最近何をやるのも面倒、食欲もないし、疲れやすくて体が痛い。
夜もなかなか眠れないし朝が怖い。。。
気力がわかなかったり体になんらかの異変が出ることが長く続いていると、それはもしかしたらうつ病なのかもしれません。
精神的なストレスや身体的なダメージなどが積み重なっていくと、自分でも気づかないうちにうつ病を発病していたということも有り得るのです。

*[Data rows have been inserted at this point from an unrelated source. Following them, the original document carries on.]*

-- pv_equiv track=rewrite | github.com/zimaBloo/DataStructures-Algorithms | sales.py | sales
-- ===== SOURCE A (Python) =====
-- def sales(cars, customers):
--     cars.sort()
--     customers.sort()
--     sales = 0
--     i = 0
--     j = 0
--     while i < len(cars):
--         while j < len(customers):
--             if customers[j] >= cars[i]:
--                 cars.pop(i)
--                 customers.pop(j)
--
--                 sales += 1
--                 break
--             j += 1
--         else:
--             i += 1
--
--     return sales
-- ===== SOURCE B (Python) =====
-- # B: two-pointer scan over sorted copies (no in-place pops; unlike A, B does not
-- # mutate its arguments -- the equivalence claimed is about the return value only).
-- def sales(cars, customers):
--     ks = sorted(customers)
--     count = 0
--     j = 0
--     for c in sorted(cars):
--         while j < len(ks) and ks[j] < c:
--             j += 1
--         if j == len(ks):
--             break
--         count += 1
--         j += 1
--     return count
-- ===== Notes on version B (the rewrite author's own statement) =====
-- stated objective: faster
-- what changed: Replaces A's pop-based nested while loops that repeatedly delete matched elements from both lists with a single two-pointer scan over sorted copies that only advances indices, never mutating the lists.
import Mathlib
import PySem

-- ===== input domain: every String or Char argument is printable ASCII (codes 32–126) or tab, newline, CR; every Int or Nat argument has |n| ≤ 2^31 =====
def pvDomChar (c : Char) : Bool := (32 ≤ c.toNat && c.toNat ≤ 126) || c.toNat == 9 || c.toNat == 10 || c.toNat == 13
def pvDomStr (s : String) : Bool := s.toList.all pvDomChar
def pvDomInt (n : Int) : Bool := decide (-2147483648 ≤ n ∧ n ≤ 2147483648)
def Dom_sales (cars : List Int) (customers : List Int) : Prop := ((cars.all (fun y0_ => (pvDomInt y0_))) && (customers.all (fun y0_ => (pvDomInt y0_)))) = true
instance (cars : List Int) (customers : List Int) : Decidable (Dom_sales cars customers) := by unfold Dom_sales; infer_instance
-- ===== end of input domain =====

-- B replaces A's quadratic pop-based matching by a two-pointer scan over sorted copies; A sorts
-- and pops its arguments in place (a side effect B does not have): only the return value is claimed equal.

-- ===== PORT A =====
-- inner 'while j < len(customers): … j += 1' loop: returns the index j' ≥ j of the first
-- customer with customers[j'] ≥ c (the break), or none when the loop falls through (else:).
-- n counts the iterations still possible (ks.length - j at the call site): the while loop is
-- transcribed as structural recursion on that count.
def salesInner (ks : List Int) (c : Int) : Nat → Nat → Option Nat
  | 0, _ => none
  | n + 1, j =>
    if j < ks.length then
      if ks[j]! ≥ c then some j else salesInner ks c n (j + 1)
    else none

-- outer 'while i < len(cars)' loop; on a match cars.pop(i) / customers.pop(j) become eraseIdx
-- and the loop resumes with the same i and j; on fall-through j has become len(customers).
-- n = cars.length - i bounds the iterations left (each one shortens cars or advances i).
def salesOuterGo : Nat → List Int → List Int → Nat → Nat → Int → Int
  | 0, _, _, _, _, s => s
  | n + 1, cars, ks, i, j, s =>
    if i < cars.length then
      match salesInner ks (cars[i]!) (ks.length - j) j with
      | some j' => salesOuterGo n (cars.eraseIdx i) (ks.eraseIdx j') i j' (s + 1)
      | none => salesOuterGo n cars ks (i + 1) ks.length s
    else s

def sales (cars : List Int) (customers : List Int) : Int :=
  salesOuterGo cars.length (PySem.List.sorted cars (fun x => x) false)
    (PySem.List.sorted customers (fun x => x) false) 0 0 0

-- ===== PORT B =====
-- 'while j < len(ks) and ks[j] < c: j += 1', again structural on the remaining count n
def skipIdx (ks : List Int) (c : Int) : Nat → Nat → Nat
  | 0, j => j
  | n + 1, j =>
    if j < ks.length then
      if ks[j]! < c then skipIdx ks c n (j + 1) else j
    else j

-- 'for c in sorted(cars): …' with the break when j == len(ks)
def salesAltGo (cs : List Int) (ks : List Int) (j : Nat) (count : Int) : Int :=
  match cs with
  | [] => count
  | c :: rest =>
    let j' := skipIdx ks c (ks.length - j) j
    if j' = ks.length then count
    else salesAltGo rest ks (j' + 1) (count + 1)

def sales_alt (cars : List Int) (customers : List Int) : Int :=
  salesAltGo (PySem.List.sorted cars (fun x => x) false)
    (PySem.List.sorted customers (fun x => x) false) 0 0

-- ===== PRECONDITION & SPEC =====
def Spec_sales (cars : List Int) (customers : List Int) (out : Int) : Prop := out = sales_alt cars customers
instance (cars : List Int) (customers : List Int) (out : Int) : Decidable (Spec_sales cars customers out) := by unfold Spec_sales; infer_instance

-- ===== CLAIM (what is proved, stated in full; the proofs are below) =====
def Claim_equal_sales : Prop := ∀ (cars : List Int) (customers : List Int), Dom_sales cars customers → Spec_sales cars customers (sales cars customers)

-- ===== LEMMAS AND PROOFS =====

-- index-free reference loop both ports are reduced to: customers not yet offered are a suffix,
-- represented directly as a list
def goD (cs : List Int) (ks : List Int) : Int :=
  match cs with
  | [] => 0
  | c :: rest =>
    match ks.dropWhile (fun x => decide (x < c)) with
    | [] => 0
    | _ :: ktail => 1 + goD rest ktail

theorem drop_eraseIdx_self (l : List Int) (m : Nat) : (l.eraseIdx m).drop m = l.drop (m + 1) := by
  induction l generalizing m with
  | nil => simp
  | cons a t ih =>
    cases m with
    | zero => simp
    | succ m => simpa using ih m

theorem salesInner_spec (ks : List Int) (c : Int) (n j : Nat) (hn : ks.length ≤ n + j) :
    match salesInner ks c n j with
    | none => (ks.drop j).dropWhile (fun x => decide (x < c)) = []
    | some j' => j' < ks.length ∧ ks.drop j' = (ks.drop j).dropWhile (fun x => decide (x < c)) := by
  induction n generalizing j with
  | zero =>
    have hnil : ks.drop j = [] := List.drop_eq_nil_of_le (by omega)
    simp [salesInner, hnil]
  | succ n ih =>
    by_cases h : j < ks.length
    · have hd : ks.drop j = ks[j] :: ks.drop (j + 1) := List.drop_eq_getElem_cons h
      have hgj : ks[j]! = ks[j] := getElem!_pos ks j h
      by_cases hc : ks[j]! ≥ c
      · have hnot : ¬ (ks[j] < c) := by rw [hgj] at hc; omega
        rw [salesInner]
        simp only [if_pos h, if_pos hc]
        refine ⟨h, ?_⟩
        conv_rhs => rw [hd, List.dropWhile_cons]
        rw [if_neg (by simpa using hnot)]
        exact hd
      · have hlt : ks[j] < c := by rw [hgj] at hc; omega
        have hrw : (ks.drop j).dropWhile (fun x => decide (x < c))
            = (ks.drop (j + 1)).dropWhile (fun x => decide (x < c)) := by
          rw [hd, List.dropWhile_cons]; simp [hlt]
        rw [salesInner]
        simp only [if_pos h, if_neg hc, hrw]
        exact ih (j + 1) (by omega)
    · have hnil : ks.drop j = [] := List.drop_eq_nil_of_le (by omega)
      rw [salesInner]
      simp only [if_neg h]
      simp [hnil]

theorem skipIdx_spec (ks : List Int) (c : Int) (n j : Nat) (hj : j ≤ ks.length)
    (hn : ks.length ≤ n + j) :
    skipIdx ks c n j ≤ ks.length ∧
      ks.drop (skipIdx ks c n j) = (ks.drop j).dropWhile (fun x => decide (x < c)) := by
  induction n generalizing j with
  | zero =>
    have hnil : ks.drop j = [] := List.drop_eq_nil_of_le (by omega)
    simp [skipIdx, hnil, hj]
  | succ n ih =>
    by_cases h : j < ks.length
    · have hd : ks.drop j = ks[j] :: ks.drop (j + 1) := List.drop_eq_getElem_cons h
      have hgj : ks[j]! = ks[j] := getElem!_pos ks j h
      by_cases hc : ks[j]! < c
      · have hlt : ks[j] < c := by rwa [hgj] at hc
        rw [skipIdx]
        simp only [if_pos h, if_pos hc]
        obtain ⟨h1, h2⟩ := ih (j + 1) (by omega) (by omega)
        refine ⟨h1, ?_⟩
        rw [h2, hd, List.dropWhile_cons]
        simp [hlt]
      · have hnot : ¬ (ks[j] < c) := by rwa [hgj] at hc
        rw [skipIdx]
        simp only [if_pos h, if_neg hc]
        refine ⟨Nat.le_of_lt h, ?_⟩
        conv_rhs => rw [hd, List.dropWhile_cons]
        rw [if_neg (by simpa using hnot)]
        exact hd
    · have hnil : ks.drop j = [] := List.drop_eq_nil_of_le (by omega)
      rw [skipIdx]
      simp only [if_neg h]
      simp [hnil, hj]

theorem goD_nil_right (cs : List Int) : goD cs [] = 0 := by
  cases cs <;> simp [goD]

theorem salesOuterGo_eq (n : Nat) (cars ks : List Int) (i j : Nat) (s : Int)
    (hn : cars.length ≤ n + i) :
    salesOuterGo n cars ks i j s = s + goD (cars.drop i) (ks.drop j) := by
  induction n generalizing cars ks i j s with
  | zero =>
    have hnil : cars.drop i = [] := List.drop_eq_nil_of_le (by omega)
    simp [salesOuterGo, hnil, goD]
  | succ n ih =>
    by_cases h : i < cars.length
    · have hdc : cars.drop i = cars[i] :: cars.drop (i + 1) := List.drop_eq_getElem_cons h
      have hgi : cars[i]! = cars[i] := getElem!_pos cars i h
      have hspec := salesInner_spec ks (cars[i]!) (ks.length - j) j (by omega)
      cases hfind : salesInner ks (cars[i]!) (ks.length - j) j with
      | none =>
        rw [hfind] at hspec
        rw [salesOuterGo]
        simp only [if_pos h, hfind]
        rw [ih cars ks (i + 1) ks.length s (by omega), hdc]
        simp only [goD, hgi] at hspec ⊢
        rw [hspec]
        simp [goD_nil_right]
      | some j' =>
        rw [hfind] at hspec
        obtain ⟨hj'len, hdrop⟩ := hspec
        rw [hgi] at hdrop
        rw [salesOuterGo]
        simp only [if_pos h, hfind]
        have hlen : (cars.eraseIdx i).length = cars.length - 1 := List.length_eraseIdx_of_lt h
        rw [ih (cars.eraseIdx i) (ks.eraseIdx j') i j' (s + 1) (by omega),
          drop_eraseIdx_self, drop_eraseIdx_self, hdc]
        simp only [goD]
        rw [← hdrop, List.drop_eq_getElem_cons hj'len]
        ring
    · have hnil : cars.drop i = [] := List.drop_eq_nil_of_le (by omega)
      rw [salesOuterGo]
      simp [h, hnil, goD]

theorem salesAltGo_eq (cs ks : List Int) (j : Nat) (count : Int) (hj : j ≤ ks.length) :
    salesAltGo cs ks j count = count + goD cs (ks.drop j) := by
  induction cs generalizing j count with
  | nil => simp [salesAltGo, goD]
  | cons c rest ih =>
    obtain ⟨hle, hdrop⟩ := skipIdx_spec ks c (ks.length - j) j hj (by omega)
    simp only [salesAltGo, goD]
    by_cases hend : skipIdx ks c (ks.length - j) j = ks.length
    · have hnil : ks.drop (skipIdx ks c (ks.length - j) j) = [] := by simp [hend]
      rw [hnil] at hdrop
      simp [hend, ← hdrop]
    · have hlt : skipIdx ks c (ks.length - j) j < ks.length := by omega
      have hcons : ks.drop (skipIdx ks c (ks.length - j) j)
          = ks[skipIdx ks c (ks.length - j) j] :: ks.drop (skipIdx ks c (ks.length - j) j + 1) :=
        List.drop_eq_getElem_cons hlt
      rw [hcons] at hdrop
      rw [if_neg hend, ih (skipIdx ks c (ks.length - j) j + 1) (count + 1) (by omega), ← hdrop]
      ring

-- ===== VERDICT (by name: the statement is the Claim_ definition above) =====
theorem sales_spec : Claim_equal_sales := by
  intro cars customers _
  unfold Spec_sales sales sales_alt
  rw [salesOuterGo_eq _ _ _ _ _ _ (by simp [PySem.List.length_sorted]),
    salesAltGo_eq _ _ _ _ (Nat.zero_le _)]
  simp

うつ病になってしまうと具体的にどのような症状を発症するのでしょうか。
身近な人や自分自身の症状を理解するためにもくわしくみていきましょう。

 

うつ病の症状とは

近年うつ病に悩んでいる人は増加傾向にあり、総人口の3~4%はうつ病患者とされ、一生涯で考えればもっと増えることが予想されています。
現代はストレス社会と呼ばれ、様々なストレスなどが原因となって脳に作用し、物事に対しての見方が否定的になってしまいます。
うつ病には、真面目で几帳面な性格の人がかかりやすいといわれています。

その日だけ気分が憂鬱だったり、2~3日で気分が回復するようならばそれは「うつ病」ではなく、一時的な「抑うつ症状」であるといえます。
「うつ病」ではその抑うつ症状が2週間以上続きます。

それは日常生活にも影響し、心だけではなく体にも不調が出てきます。

 

心のうつ病の症状

抑うつ気分

・気分が落ち込む
・理由もなく悲しい気持ちになる
・過去のことを悔やみ続ける
・自分を責める、ダメ人間、価値がない存在だと感じる
・何の希望もない、死にたくなる
 

意欲の低下

・今まで好きだった趣味に興味がなくなった
・人と話すことが面倒
・テレビなどを見ても面白くない
・オシャレや身だしなみに関心がわかない
・何をしても楽しくない、興味がわかない、面倒くさい
 

思考力の低下

・頭が冴えなくて集中力がない
・落ち着かない、不安、焦り、イライラを感じる
・仕事などの効率が落ちた
・小さい決断もなかなかできない
・人の言うことがすぐに理解できない
・行動が遅くなる
・不安な妄想が多くなる

多くの抑うつ気分の場合、朝が最もひどい状態で、夜になるにつれて回復していくことが多いようです。

 

身体のうつ病の症状

睡眠障害

・寝つきが悪い
・夜中や早朝に目を覚ましてしまう
・眠りが浅い
・寝すぎる、一日中眠い
 

疲労感、倦怠感

・体ががだるい、重い
・疲れやすい、疲れがとれない
・首、肩こりがひどい
 

食欲の低下

・食欲がない
・何を食べてもおいしく感じない、食べることも面倒
・体重が1ヶ月に数キロも落ちた
(逆に食欲や体重が増加することもあります)
 

その他の症状

・頭痛、腰痛、腹痛、胃痛、関節痛
・便秘、下痢、頻尿
・めまい、動悸、耳鳴り、しびれ、発汗
・吐き気、息苦しい、のどが渇く
・月経不順
・性欲の低下
・勃起障害


体の不調として疲労感、不眠、食欲不振、めまい、肩こりなどが目立ち、心の精神症状が目立たっていない場合は、身体にだけ症状が出て仮面をかぶっているという意味から「仮面うつ病」と呼ばれています。

 

さいごに~うつ病は内科ではなくて精神科を受診する~

身体症状の異変に気づいて病院を受診しても、様々な検査をしたのに異常はなく、原因が何も見つからない場合は隠れたうつ病の可能性があります。
多くの方は自分がうつ病という自覚はないので最初に内科を受診する方がほとんどです。
しかし、うつ病で発症する痛みなどのメカニズムは一般的な痛みとは違うので内科でもらった薬はたいてい効きません。
心理的に見えない問題を抱えていることが多くの原因となっていますので、精神科や心療内科などの受診が必要になることを覚えておきましょう。